285- Using per-session monotonic seq keys for events is simpler and more reliable than time-sorted keys, and you can still store timestamps in the value.
286- Minimal denormalization: we only add what's necessary for speed (status index, active session index). Everything else is derivable.
287- Hashing dir paths keeps keys safe/short and avoids platform-specific path issues while keeping full path in values for display.
288- JSON values keep early development simple and debuggable; you can binary-encode later if needed, without changing keys.
289- GOOS/GOARCH were removed from dir_hash computation to support cross-platform shared home directories (e.g., NFS, Dropbox, synced directories). The same working directory should map to the same session regardless of which OS accesses it.
290
291## Risks and guardrails
292
293- **Concurrent writers:** Use retries on txn conflicts (especially when incrementing evt_seq). Keep transactions small and focused.
294- **Clock weirdness:** Event order is based on seq, not time, so your chronology is stable even if system clock changes; human-readable timestamps live in the value.
295- **Task ID determinism vs edits:** Because id is based on initial content + sid, it won't change during edits.
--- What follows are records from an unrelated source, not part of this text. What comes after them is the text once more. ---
-- pv_equiv track=rewrite | github.com/HDSci/BloodMatcher-WSC24 | BSCSimulator/antigen.py | _setup_antigen_dict
-- ===== SOURCE A (Python) =====
-- DEFAULT_ANTIGEN_ORDER = ('A', 'B', 'D', 'C', 'c', 'E',
--                          'e', 'K', 'k', 'Fya', 'Fyb')
--
-- DEFAULT_VECTOR_LENGTH = 2 ** 5
--
-- def _setup_antigen_dict(antigens, antigen_order=DEFAULT_ANTIGEN_ORDER, length=DEFAULT_VECTOR_LENGTH):
--     """
--     Sets up a dictionary mapping antigens to unique power-of-two values.
--
--     Args:
--         antigens (list): A list of antigens to be included in the dictionary.
--         antigen_order (list, optional): A list of antigens that defines the order of precedence.
--             Defaults to DEFAULT_ANTIGEN_ORDER.
--         length (int, optional): The length of the vector, which determines the highest power of two.
--             Defaults to DEFAULT_VECTOR_LENGTH.
--
--     Returns:
--         out (dict): A dictionary where keys are antigens and values are unique power-of-two integers.
--     """
--     power = int(length - 1)
--     ant_dict = dict()
--     _antigens = list(antigen_order) + antigens
--     for antigen in _antigens:
--         if antigen in ant_dict:
--             continue
--         ant_dict.update({antigen: 2 ** power})
--         power -= 1
--     return ant_dict
-- ===== SOURCE B (Python) =====
-- DEFAULT_ANTIGEN_ORDER = ('A', 'B', 'D', 'C', 'c', 'E',
--                          'e', 'K', 'k', 'Fya', 'Fyb')
--
-- DEFAULT_VECTOR_LENGTH = 2 ** 5
--
-- def _setup_antigen_dict(antigens, antigen_order=DEFAULT_ANTIGEN_ORDER, length=DEFAULT_VECTOR_LENGTH):
--     # Sort-based ranking: a branch-free overwrite pass over the REVERSED enumeration
--     # records each key's first-occurrence index; sorting those index pairs gives the
--     # precedence ranking, from which every power of two follows by closed form.
--     combined = list(antigen_order) + antigens
--     first = {}
--     for i, k in reversed(list(enumerate(combined))):
--         first[k] = i
--     power = int(length - 1)
--     ranked = sorted(first.items(), key=lambda kv: kv[1])
--     return {k: 2 ** (power - rank) for rank, (k, _i) in enumerate(ranked)}
-- ===== Notes on version B (the rewrite author's own statement) =====
-- stated objective: alternative
-- what changed: Sort-based ranking instead of a fused dedup loop: B records each key's first-occurrence index with a branch-free overwrite pass over the reversed enumeration, then sorts the (key, index) pairs by index and assigns 2**(power-rank) by closed form, eliminating A's membership test and mutable power counter.
-- outside the precondition, e.g. on _setup_antigen_dict(['x'], (), 0): A returns {'x': 0.5}, B returns {'x': 0.5}
import Mathlib
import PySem

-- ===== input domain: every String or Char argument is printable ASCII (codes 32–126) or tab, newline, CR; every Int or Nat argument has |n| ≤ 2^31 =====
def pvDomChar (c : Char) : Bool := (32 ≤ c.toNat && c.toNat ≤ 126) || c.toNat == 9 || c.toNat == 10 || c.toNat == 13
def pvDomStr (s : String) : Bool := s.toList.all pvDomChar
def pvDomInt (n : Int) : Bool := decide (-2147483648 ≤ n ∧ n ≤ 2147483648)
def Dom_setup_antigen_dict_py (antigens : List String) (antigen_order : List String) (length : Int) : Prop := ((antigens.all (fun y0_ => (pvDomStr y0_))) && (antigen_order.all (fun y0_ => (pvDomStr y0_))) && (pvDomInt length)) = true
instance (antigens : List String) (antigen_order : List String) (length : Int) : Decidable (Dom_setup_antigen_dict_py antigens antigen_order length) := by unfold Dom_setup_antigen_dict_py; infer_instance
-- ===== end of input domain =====

-- B replaces A's fused dedup-and-count loop by a different algorithm: a branch-free overwrite
-- pass over the reversed enumeration records first-occurrence indices, then sorting those index
-- pairs yields the ranking and each power of two by closed form (objective: alternative).

-- ===== PORT A =====
-- the loop 'for antigen in _antigens: if antigen in ant_dict: continue; ant_dict.update(...); power -= 1'
-- '2 ** power' is ported as '2 ^ power.toNat': exact whenever power ≥ 0, which Pre_ guarantees at every assignment
def pvLoopA (xs : List String) (d : PySem.Dict String Int) (power : Int) : PySem.Dict String Int :=
  match xs with
  | [] => d
  | x :: rest =>
    if d.contains x then pvLoopA rest d power
    else pvLoopA rest (d.insert x ((2 : Int) ^ power.toNat)) (power - 1)

def setup_antigen_dict_py (antigens : List String) (antigen_order : List String) (length : Int) : List (String × Int) :=
  (pvLoopA (antigen_order ++ antigens) PySem.Dict.empty (length - 1)).items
If you attempt to re-add the same task, you'll get the same id; treat it as idempotent add.
296- **Orphaned indexes:** Always mutate doc + index keys in the same txn; on startup or rarely, you can offer a "repair" command to reconcile status indexes, but careful txns should make this unnecessary.
297- **Path hashing collisions:** With blake3 and 8+ bytes hex, collision risk is negligible; still store full dir_path in meta for verification.
298- **Subscription storms:** Subscribe narrowly (per-session) and debounce UI redraws.
299
300## When to consider the advanced path
301
302- **Thousands of tasks/events per session and UI becomes slow scanning JSON:**
303  - Switch task/event values to a compact binary encoding (e.g., flatbuffers/msgpack) to reduce I/O.
304- **Cross-session global event feed (optional):**
305  - Maintain a global index per event: idx/events/{ts_be}/{sid}/{seq_be} -> "" pointing to s/{sid}/evt/{seq_be}.
306  - Pros: simple "recent activity" TUI across sessions, single subscription to idx/events/, efficient time-range scans.
307  - Cons: extra write per event (write amplification), hot global prefix under high throughput, time-ordering relies on event timestamps (minor clock skew acceptable), large histories require pagination/retention.
308- **Need ordering of tasks:**
309  - Add s/{sid}/idx/task_order/{seq_be} -> {task_id} and maintain it on inserts/moves.
310- **Multi-tenant or remote DB:**
311  - Add tenant prefixes or shard DBs; preserve the same key layout.
312
313## Optional advanced path (brief)
314
315- Use ULID for sids to naturally order sessions by creation time (helps chronological archive listings without extra metadata).
316- Maintain s/{sid}/stats -> {pending, in_progress, …, updated_at} and update counts transactionally on task status changes; lets the session list show counts without reading all tasks.
317- Add CAS-like guards using a version field inside task JSON (optimistic concurrency within your app domain), rejecting stale updates gracefully.
318
319## Summary
320
321This schema gives you:
322- O(1) active-session lookup by working directory.
323- O(#tasks with status) retrieval for status-filtered views via a single prefix iteration.
324- Stable, strictly-ordered per-session event logs.
325- Simple, efficient prefixes to subscribe for real-time TUI updates.
326- Clean archival with preserved queryability and chronological browsing.